What used to be "select name,city from mytable" now requires a join (or
left join) at very least. The trouble only gets worse. Since
everything you are doing with a relational database requires SQL, and
since SQL has no tables to query, simple concepts like JOINS become
insane, performance drops, and as you said the database people start
calling you names and will refuse to help. Expect a sort of "it's your
funeral" attitude.
Here is an unusually non-bitter presentation on wikipedia:
http://en.wikipedia.org/wiki/Entity-Attribute-Value_model
The real underlying problems usually come down one or more of:
1) Unknown structure
2) Known structure, but seen as "too complex"
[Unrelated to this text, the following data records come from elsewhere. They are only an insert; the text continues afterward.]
-- ===== VERDICT (by name: the statement is the Claim_ definition above) =====
theorem solve_spec : Claim_equal_solve := by
  intro cakes tries _ hpre
  show solve cakes tries = solve_alt cakes tries
  unfold Pre_solve at hpre
  cases hl : cakes.toList with
  | nil =>
    unfold solve solve_alt
    rw [hl]
    rw [show ([] : List Char).length + 2 = 1 + 1 from rfl, pvSolveA_succ_nil]
    simp [pvRunsOf, pvFlipLoop]
  | cons c t =>
    rw [hl] at hpre
    simp only [List.headD_cons, List.drop_one, List.tail_cons] at hpre
    by_cases hc : c = '+' ∨ c = '-'
    · -- the whole string is a ±-string
      have hpm : ∀ x ∈ cakes.toList, x = '+' ∨ x = '-' := by
        rw [hl]
        intro x hx
        rcases List.mem_cons.mp hx with rfl | hx'
        · exact hc
        · rw [← List.takeWhile_append_dropWhile (p := pvIsRun c) (l := t)] at hx'
          rcases List.mem_append.mp hx' with h | h
          · have := List.mem_takeWhile_imp h
            simp [pvIsRun] at this
            exact this ▸ hc
          · simpa using List.all_eq_true.mp hpre x h
      unfold solve
      rw [pvSolveA_eq (cakes.toList.length + 2) cakes.toList tries hpm
            (by have := pvMu_le cakes.toList; omega)]
      -- B: the loop over runs computes the same pvMu
      unfold solve_alt
      rw [hl]
      simp only [pvRunsOf, List.headD_cons]
      rw [flipLoop_eq (pvDestTail c t) _ 0 0 c (c :: pvDestTail c t)
            (by simp [destTail_length]; have := pvRuns_le c t; omega)
            (by simp) (by simp) hc
            (fun x hx => hpm x (by rw [hl]; exact List.mem_cons_of_mem _ (destTail_mem t c x hx)))
            (destTail_alt t c)]
      rw [destTail_length, destTail_getLast? t c]
      congr 2
      simp only [pvMu]
      omega
    · -- alien first run: A flips it to '-'s and proceeds on a ±-string; B walks the
      -- same runs, spending the same flips
      have hcp : c ≠ '+' := fun h => hc (Or.inl h)
      have hcm : c ≠ '-' := fun h => hc (Or.inr h)
      set k := pvRunLen c t with hk
      have hdw : t.dropWhile (pvIsRun c) = t.drop k := dropWhile_eq_drop_runLen c t
      rw [hdw] at hpre
      -- unfold one step of A
      unfold solve
      rw [hl]
      rw [show (c :: t).length + 2 = ((c :: t).length + 1) + 1 from rfl, pvSolveA_succ]
      rw [if_neg (by
        intro h
        apply hcp
        have := congrArg List.head? h
        simpa [List.replicate_succ] using this)]
      have htake := take_runLen c t
      have hflip : ((c :: t).take (1 + k)).reverse.map
          (fun x => if x = '-' then '+' else '-') = List.replicate (1 + k) '-' := by
        rw [← hk] at htake
        rw [htake, List.reverse_replicate, List.map_replicate, if_neg hcm]
      have hone : 1 + k = k + 1 := by omega
      have hklen : k ≤ t.length := hk ▸ pvRunLen_le c t
      -- B's runs list: the alien head run, then the runs of the ± suffix
      have htsplit : t = List.replicate k c ++ t.drop k := by
        have : List.replicate k c = t.take k := by
          have h2 := take_runLen c t
          rw [← hk, hone] at h2
          rw [List.take_succ_cons] at h2
          have := congrArg List.tail h2
          simpa [List.replicate_succ] using this.symm
        rw [this, List.take_append_drop]
      have hruns : pvDestTail c t = pvDestTail c (t.drop k) := by
        conv_lhs => rw [htsplit]
        exact destTail_skip_replicate k c (t.drop k)
      unfold solve_alt
      rw [hl]
      simp only [pvRunsOf, List.headD_cons]
      rcases hsuf : t.drop k with _ | ⟨h, r'⟩
      · -- the whole string is the alien run: A needs two flips, and so does B
        rw [hsuf] at hpre
        have hdrop : (c :: t).drop (1 + k) = [] := by
          rw [hone, List.drop_succ_cons, hsuf]
        rw [hflip, hdrop, List.append_nil]
        rw [pvSolveA_eq ((c :: t).length + 1) (List.replicate (1 + k) '-') (tries + 1)
              (fun x hx => Or.inr (List.eq_of_mem_replicate hx))
              (by have := pvMu_le (List.replicate (1 + k) '-'); simp at this ⊢; omega)]
        have hmu2 : pvMu (List.replicate (1 + k) '-') = 1 := by
          unfold pvMu
          rw [hone, pvRuns_replicate, getLast?_replicate_succ]
          simp
        rw [hmu2, hruns, hsuf]
        simp only [pvDestTail]
        rw [show pvFlipLoop (2 * ([c] : List Char).length + 2) [c] 0 c 0 = 2 from by
          simp [pvFlipLoop, hcp, hcm]]
        push_cast
        ring
      · -- alien run followed by a ± suffix starting with h
        rw [hsuf] at hpre
        have hh : h = '+' ∨ h = '-' := by
          simpa using List.all_eq_true.mp hpre h (by simp)
        have hrpm : ∀ x ∈ h :: r', x = '+' ∨ x = '-' := by
          intro x hx
          simpa using List.all_eq_true.mp hpre x hx
        have hdrop : (c :: t).drop (1 + k) = h :: r' := by
          rw [hone, List.drop_succ_cons, hsuf]
        rw [hflip, hdrop]
        have hpmM : ∀ x ∈ List.replicate (1 + k) '-' ++ h :: r', x = '+' ∨ x = '-' := by
          intro x hx
          rcases List.mem_append.mp hx with hx | hx
          · right; exact List.eq_of_mem_replicate hx
          · exact hrpm x hx
        have hrlen : k + (r'.length + 1) = t.length := by
          have := congrArg List.length hsuf
          simp [List.length_drop] at this
          omega
        rw [pvSolveA_eq ((c :: t).length + 1) (List.replicate (1 + k) '-' ++ h :: r') (tries + 1)
              hpmM (by
                have := pvMu_le (List.replicate (1 + k) '-' ++ h :: r')
                simp only [List.length_append, List.length_replicate, List.length_cons] at this
                simp only [List.length_cons]
                omega)]
        -- both sides below are toStr of the same integer; compute each count
        have hch : c ≠ h := by rcases hh with h2 | h2 <;> subst h2 <;> assumption
        have hT : pvDestTail c t = h :: pvDestTail h r' := by
          rw [hruns, hsuf]
          simp [pvDestTail, hch]
        -- A's inner count
        have eRuns : pvRuns (List.replicate (1 + k) '-' ++ h :: r')
            = (if h = '-' then 0 else 1) + pvRuns (h :: r') := by
          rw [hone, pvRuns_replicate_append,
              show pvRuns ('-' :: h :: r') = (if ('-' : Char) ≠ h then 1 else 0)
                + pvRuns (h :: r') from rfl]
          rcases hh with h2 | h2 <;> subst h2 <;> simp
        have eLast : (List.replicate (1 + k) '-' ++ h :: r').getLast? = (h :: r').getLast? :=
          getLast?_append_cons _ h r'
        -- B's loop: first iteration flips the alien run to the '-' side
        have hlen2 : (c :: h :: pvDestTail h r').length = 2 + (pvDestTail h r').length := by
          simp; omega
        have hTpm : ∀ x ∈ pvDestTail h r', x = '+' ∨ x = '-' :=
          fun x hx => hrpm x (List.mem_cons_of_mem _ (destTail_mem r' h x hx))
        have hTalt : pvAlt h (pvDestTail h r') := destTail_alt r' h
        have hTlen : (pvDestTail h r').length = pvRuns (h :: r') := destTail_length r' h
        have hTlast : (h :: pvDestTail h r').getLast? = (h :: r').getLast? :=
          destTail_getLast? r' h
        rw [hT]
        set runs : List Char := c :: h :: pvDestTail h r' with hrunsdef
        have hgd : runs.getD 1 ' ' = h := rfl
        have hcnd : 0 < runs.length - 1 := by simp [hrunsdef]
        have hB : pvFlipLoop (2 * runs.length + 2) runs 0 c 0
            = (if h = '-' then 0 else 1) + 1 + pvRuns (h :: r')
              + (if (h :: r').getLast? = some '-' then 1 else 0) := by
          have hfuel1 : 2 * runs.length + 2 = (2 * runs.length + 1) + 1 := rfl
          rw [hfuel1, pvFlipLoop]
          rw [if_pos (Or.inr hcp)]
          simp only [if_neg hcm, hgd, hcnd, true_and]
          rcases hh with h2 | h2
          · -- next run is '+': no merge; the loop continues from the '-' side
            subst h2
            rw [if_neg (by simp)]
            rw [flipLoop_eq ('+' :: pvDestTail '+' r') _ 0 1 '-' runs
                  (by
                    simp only [List.length_cons, hrunsdef]
                    have := pvRuns_le '+' r'
                    simp only [List.length_cons] at *
                    omega)
                  (by simp [hrunsdef]) (by simp [hrunsdef]) (Or.inr rfl)
                  (fun x hx => by
                    rcases List.mem_cons.mp hx with rfl | hx'
                    · exact Or.inl rfl
                    · exact hTpm x hx')
                  ((pvAlt_cons _ _ _).mpr ⟨by simp, hTalt⟩)]
            rw [List.getLast?_cons_cons, hTlast]
            simp [List.length_cons, hTlen]
            omega
          · -- next run is '-': the flipped alien run merges into it
            subst h2
            rw [if_pos rfl]
            rw [flipLoop_eq (pvDestTail '-' r') _ 1 1 '-' runs
                  (by
                    simp only [List.length_cons, hrunsdef]
                    have := pvRuns_le '-' r'
                    rw [hTlen]
                    simp only [List.length_cons] at *
                    omega)
                  (by simp [hrunsdef]) (by simp [hrunsdef]) (Or.inr rfl) hTpm hTalt]
            rw [hTlast]
            rw [hTlen]
            simp
        rw [hB]
        simp only [pvMu]
        rw [eRuns, eLast]
        congr 1
        rcases hh with h2 | h2 <;> subst h2 <;> simp <;> push_cast <;> ring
3) Structure *appears* to change often
4) Confusion between structured data and text data
5) Desire for "flexibility" in structure
6) Weak tools for creating/updating structures
For #1, we can probably agree if that if the structure is not yet known,
nobody should be coding. Go back to the users for more interviews.
For #2, the standard reply is that EAV is not going to solve the
underlying problem, its going to make it worse. Complex structures will
require complex queries, which are impossible using EAV in a SQL
database. This is probably a sticky situation where somebody needs to
go ask the paymaster for more money and time.
For #3, I underscore "appears" to change. While structures do change,
the appearance of rapid change can often be traced to other factors. A
skilled table designer can listen to the apparently random noise
generated by the users and discern patterns that the users are unaware
of. They will often think in details, we are supposed to be thinking
systematically.
For #4, what I mean is that you may have things like product
descriptions for an electronic catalog, where many different product
categories contain zillions of little details. A great example of this
is mwave. EAV looks good when confronting the bewildering prospect of
making a table for this stuff. But it often turns out that all items
have real attributes that must be in the database, not the least of
which are price and weight, but a lot of the rest of it is descriptive,
and can go into a text field (it can be html, or wiki text as well).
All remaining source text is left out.